The idea that slave owners wealth based on slavery has no effect today

the idea that the wealth and power of the UK was not based on slavery

all expressed by i scoff cake, all utter nonsense

Maybe run back over the thread a bit. Theres been much dissent while you were off in the land of nod.

Nice piece taken directly from the history of Bristol(the city in question) giving an account fo the horrors suffered by crews on slave ships. Sure nothing like being kidnapped, raped or murdered and sent off to help keep a tory mp in gravy, but still like all of that era who we not landed or even literate, they were put upon, and put upon heavily.

Interesting p[passage concerning the shock the abolitionists found when they looked into the treatment of sailors from those ships. The were shocked at the extremely high death toll. Sailors literally beaten to death.

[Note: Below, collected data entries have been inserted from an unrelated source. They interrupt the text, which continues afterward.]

-- pv_equiv track=rewrite | github.com/psj8532/problem_solving | Programmers/2018_BLIND_KAKAO/프렌즈4블록.py | solution
-- ===== SOURCE A (Python) =====
-- from _collections import deque
--
-- def solution(m, n, board):
--     answer = 0
--     matrix = [[0]*n for _ in range(m)]
--     for i in range(m):
--         for j in range(n):
--             matrix[i][j] = board[i][j]
--     flag = False
--     while 1:
--         flag = False
--         visited = [[0] * n for _ in range(m)]
--         for i in range(m-1):
--             for j in range(n-1):
--                 if matrix[i][j] and matrix[i][j] == matrix[i+1][j] and matrix[i][j] == matrix[i][j+1] and matrix[i][j] == matrix[i+1][j+1]:
--                     visited[i][j] = visited[i+1][j] = visited[i][j+1] = visited[i+1][j+1] = 1
--                     flag = True
--         if not flag: break
--         #remove
--         for i in range(m):
--             for j in range(n):
--                 if visited[i][j]:
--                     matrix[i][j] = 0
--                     answer += 1
--         # pull
--         for j in range(n):
--             posi = deque()
--             for i in range(m-1,-1,-1):
--                 if not matrix[i][j]:
--                     posi.append((i,j))
--                 elif posi and matrix[i][j]:
--                     r,c = posi.popleft()
--                     matrix[r][c] = matrix[i][j]
--                     matrix[i][j] = 0
--                     posi.append((i,j))
--
--     return answer
-- ===== SOURCE B (Python) =====
-- def solution(m, n, board):
--     # Same two-phase 2x2 detection; removal+gravity replaced by a per-column
--     # rebuild: surviving cells are collected top-to-bottom and bottom-anchored.
--     matrix = [[board[i][j] for j in range(n)] for i in range(m)]
--     answer = 0
--     while True:
--         visited = [[0] * n for _ in range(m)]
--         flag = False
--         for i in range(m - 1):
--             for j in range(n - 1):
--                 v = matrix[i][j]
--                 if v and v == matrix[i + 1][j] and v == matrix[i][j + 1] and v == matrix[i + 1][j + 1]:
--                     visited[i][j] = visited[i + 1][j] = visited[i][j + 1] = visited[i + 1][j + 1] = 1
--                     flag = True
--         if not flag:
--             break
--         answer += sum(map(sum, visited))
--         for j in range(n):
--             survivors = [matrix[i][j] for i in range(m) if not visited[i][j] and matrix[i][j]]
--             column = [0] * (m - len(survivors)) + survivors
--             for i in range(m):
--                 matrix[i][j] = column[i]
--     return answer
-- ===== Notes on version B (the rewrite author's own statement) =====
-- stated objective: idiomatic
-- what changed: The separate remove pass plus A's deque-of-empty-slots gravity (one swap at a time per column) is replaced by a single per-column rebuild: collect the surviving (unmarked, non-empty) cells top-to-bottom and rewrite the column as a pad of zeros over them, counting removals as the sum of the visited grid; the 2x2 detection pass and the outer while loop are unchanged.
import Mathlib
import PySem
-- pv_equiv track=rewrite | github.com/itsrody/uBlockUnified | src/database.py | _pattern_to_regex
-- ===== SOURCE A (Python) =====
-- def _pattern_to_regex(pattern):
--     """Convert a pattern to a regular expression for matching."""
--     # Escape special regex characters except * which we'll convert to .*
--     special_chars = '.^$+?()[]{}|\\/'
--     regex = ''
--     for char in pattern:
--         if char == '*':
--             regex += '.*'
--         elif char in special_chars:
--             regex += '\\' + char
--         else:
--             regex += char
--     return '^' + regex + '$'
-- ===== SOURCE B (Python) =====
-- def _pattern_to_regex(pattern):
--     """Convert a pattern to a regular expression for matching."""
--     special = set('.^$+?()[]{}|\\/')
--
--     def esc(seg):
--         return ''.join('\\' + ch if ch in special else ch for ch in seg)
--
--     return '^' + '.*'.join(esc(seg) for seg in pattern.split('*')) + '$'
-- ===== Notes on version B (the rewrite author's own statement) =====
-- stated objective: simpler
-- what changed: Replaces A's char-by-char accumulator loop with a different decomposition: split the pattern at wildcards, escape each segment via a precomputed set of special characters, and join the escaped segments with the regex any-sequence separator.
import Mathlib
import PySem

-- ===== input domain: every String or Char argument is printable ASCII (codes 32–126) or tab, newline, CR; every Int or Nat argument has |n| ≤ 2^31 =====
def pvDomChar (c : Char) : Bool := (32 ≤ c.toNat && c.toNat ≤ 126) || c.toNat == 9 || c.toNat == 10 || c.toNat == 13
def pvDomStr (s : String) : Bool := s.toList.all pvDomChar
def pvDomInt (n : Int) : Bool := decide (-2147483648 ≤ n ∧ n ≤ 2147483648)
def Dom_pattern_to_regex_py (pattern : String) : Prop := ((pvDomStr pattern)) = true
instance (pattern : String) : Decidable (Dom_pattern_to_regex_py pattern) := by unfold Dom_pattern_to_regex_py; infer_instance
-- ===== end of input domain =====

-- B replaces A's char-by-char accumulator loop with a split-at-wildcards / escape-each-segment / join decomposition (objective: simpler).

-- ===== PORT A =====
-- special_chars = '.^$+?()[]{}|\/'
def pvSpecialsA : List Char := ".^$+?()[]{}|\\/".toList

def pattern_to_regex_py (pattern : String) : String :=
  -- regex = ''; for char in pattern: …  (string concatenation done on List Char)
  let regex : List Char := pattern.toList.foldl (fun acc char =>
    if char = '*' then acc ++ ['.', '*']
    else if PySem.Chars.isIn [char] pvSpecialsA then acc ++ ['\\', char]
    else acc ++ [char]) []
  String.ofList ('^' :: regex ++ ['$'])

-- ===== PORT B =====
-- special = set('.^$+?()[]{}|\/')
def pvSpecialSet : PySem.Set Char := PySem.Set.ofList ".^$+?()[]{}|\\/".toList

-- esc(seg) = ''.join('\\' + ch if ch in special else ch for ch in seg)
def pvEscape (seg : List Char) : List Char :=
  seg.flatMap (fun ch => if PySem.Set.contains pvSpecialSet ch then ['\\', ch] else [ch])

def pattern_to_regex_py_alt (pattern : String) : String :=
  -- pattern.split('*') with a one-char separator = List.splitOn '*' (exact for a non-empty single-char sep);
  -- '.*'.join(…) = PySem.Chars.join ['.','*'] …
  String.ofList ('^' :: PySem.Chars.join ['.', '*'] ((pattern.toList.splitOn '*').map pvEscape) ++ ['$'])

-- ===== PRECONDITION & SPEC =====
def Spec_pattern_to_regex_py (pattern : String) (out : String) : Prop := out = pattern_to_regex_py_alt pattern
instance (pattern : String) (out : String) : Decidable (Spec_pattern_to_regex_py pattern out) := by unfold Spec_pattern_to_regex_py; infer_instance

-- ===== CLAIM (what is proved, stated in full; the proofs are below) =====
def Claim_equal_pattern_to_regex_py : Prop := ∀ (pattern : String), Dom_pattern_to_regex_py pattern → Spec_pattern_to_regex_py pattern (pattern_to_regex_py pattern)

-- ===== LEMMAS AND PROOFS =====

-- A's per-character contribution
def pvStepA (char : Char) : List Char :=
  if char = '*' then ['.', '*']
  else if PySem.Chars.isIn [char] pvSpecialsA then ['\\', char]
  else [char]

lemma stepA_eq_escape {c : Char} (h : c ≠ '*') :
    pvStepA c = pvEscape [c] := by
  have hmem : PySem.Chars.isIn [c] pvSpecialsA = PySem.Set.contains pvSpecialSet c := by
    by_cases hc : c ∈ pvSpecialsA
    · have h1 : PySem.Chars.isIn [c] pvSpecialsA = true :=
        (PySem.Chars.isIn_iff_infix _ _).mpr ((List.singleton_infix_iff _ _).mpr hc)
      have h2 : PySem.Set.contains pvSpecialSet c = true :=
        (PySem.Set.contains_iff pvSpecialSet c).mpr
          (show c ∈ pvSpecialSet from (PySem.Set.mem_ofList _ c).mpr hc)
      rw [h1, h2]
    · have h1 : PySem.Chars.isIn [c] pvSpecialsA = false := by
        rw [PySem.Chars.isIn_eq_false_iff]
        exact fun hh => hc ((List.singleton_infix_iff _ _).mp hh)
      have h2 : PySem.Set.contains pvSpecialSet c = false := by
        cases hcc : PySem.Set.contains pvSpecialSet c
        · rfl
        · exact absurd (show c ∈ pvSpecialsA from
            (PySem.Set.mem_ofList _ c).mp ((PySem.Set.contains_iff pvSpecialSet c).mp hcc)) hc
      rw [h1, h2]
  simp [pvStepA, pvEscape, h, hmem]

lemma splitOnP_exists_cons (p : Char → Bool) (cs : List Char) :
    ∃ r rs, cs.splitOnP p = r :: rs := by
  induction cs with
  | nil => exact ⟨[], [], by simp⟩
  | cons c cs ih =>
    obtain ⟨r, rs, hr⟩ := ih
    rw [List.splitOnP_cons]
    by_cases h : p c = true
    · exact ⟨[], cs.splitOnP p, by simp [h]⟩
    · exact ⟨c :: r, rs, by simp [h, hr]⟩

lemma intercalate_cons (sep a : List Char) (l : List (List Char)) :
    List.intercalate sep (a :: l) =
      a ++ (if l = [] then [] else sep ++ List.intercalate sep l) := by
  cases l with
  | nil => simp [List.intercalate]
  | cons b l => simp [List.intercalate, List.intersperse]

lemma flatMap_stepA_eq (cs : List Char) :
    cs.flatMap pvStepA =
      List.intercalate ['.', '*'] ((cs.splitOnP (· == '*')).map pvEscape) := by
  induction cs with
  | nil => simp [List.intercalate, pvEscape]
  | cons c cs ih =>
    rw [List.splitOnP_cons]
    obtain ⟨r, rs, hr⟩ := splitOnP_exists_cons (· == '*') cs
    by_cases h : c = '*'
    · have : cs.splitOnP (· == '*') ≠ [] := by rw [hr]; simp
      simp only [h, beq_self_eq_true, if_pos, List.flatMap_cons, List.map_cons,
        intercalate_cons, pvStepA]
      simp [ih, pvEscape, List.map_eq_nil_iff, this]
    · have hb : (c == '*') = false := by simp [h]
      rw [hb]
      simp only [if_neg Bool.false_ne_true, hr, List.modifyHead_cons, List.map_cons,
        List.flatMap_cons, intercalate_cons]
      rw [stepA_eq_escape h]
      have : pvEscape (c :: r) = pvEscape [c] ++ pvEscape r := by
        simp [pvEscape]
      rw [this, List.append_assoc]
      congr 1
      rw [ih, hr, List.map_cons, intercalate_cons]

-- ===== VERDICT (by name: the statement is the Claim_ definition above) =====
theorem pattern_to_regex_py_spec : Claim_equal_pattern_to_regex_py := by
  intro pattern _
  unfold Spec_pattern_to_regex_py pattern_to_regex_py pattern_to_regex_py_alt
  have hfun : (fun (acc : List Char) (char : Char) =>
      if char = '*' then acc ++ ['.', '*']
      else if PySem.Chars.isIn [char] pvSpecialsA then acc ++ ['\\', char]
      else acc ++ [char]) = (fun acc char => acc ++ pvStepA char) := by
    funext acc char
    simp only [pvStepA]
    split_ifs <;> rfl
  rw [hfun, PySem.List.foldl_append_eq_flatMap, flatMap_stepA_eq]
  rfl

Sure, nothing to compare with the slaves themselves, but is it any better to deny such actions took place and the sailors suffered. is it not a blow to them and their rights

Its a all there and more. We've been calmly discussing what exactly constitutes the term slavery, and if criminal exploitation is exactly the same thing.

So pretty much if your boss isnt paying you enough, you could have grounds to bring him to court on enslavement laws.

Why such a passionate defense then? And the idea it does not effect you is horseshit

It's been a slow night, and tbh i was giving I_scoff_cakes a bit of respite from the baying mob. Theyre easily wound up like an old clock, and i felt a bit sorry how he was being treated.

Especially as much of what he was saying had basis in fact. But try telling that to the closed of mind 😉

As to not affecting me. Nothing does. not the worst crime ever perpetrated. No matter what happens it isnt something ill be losing sleep over.

ASD remember. Most people with autism are aloof in that way.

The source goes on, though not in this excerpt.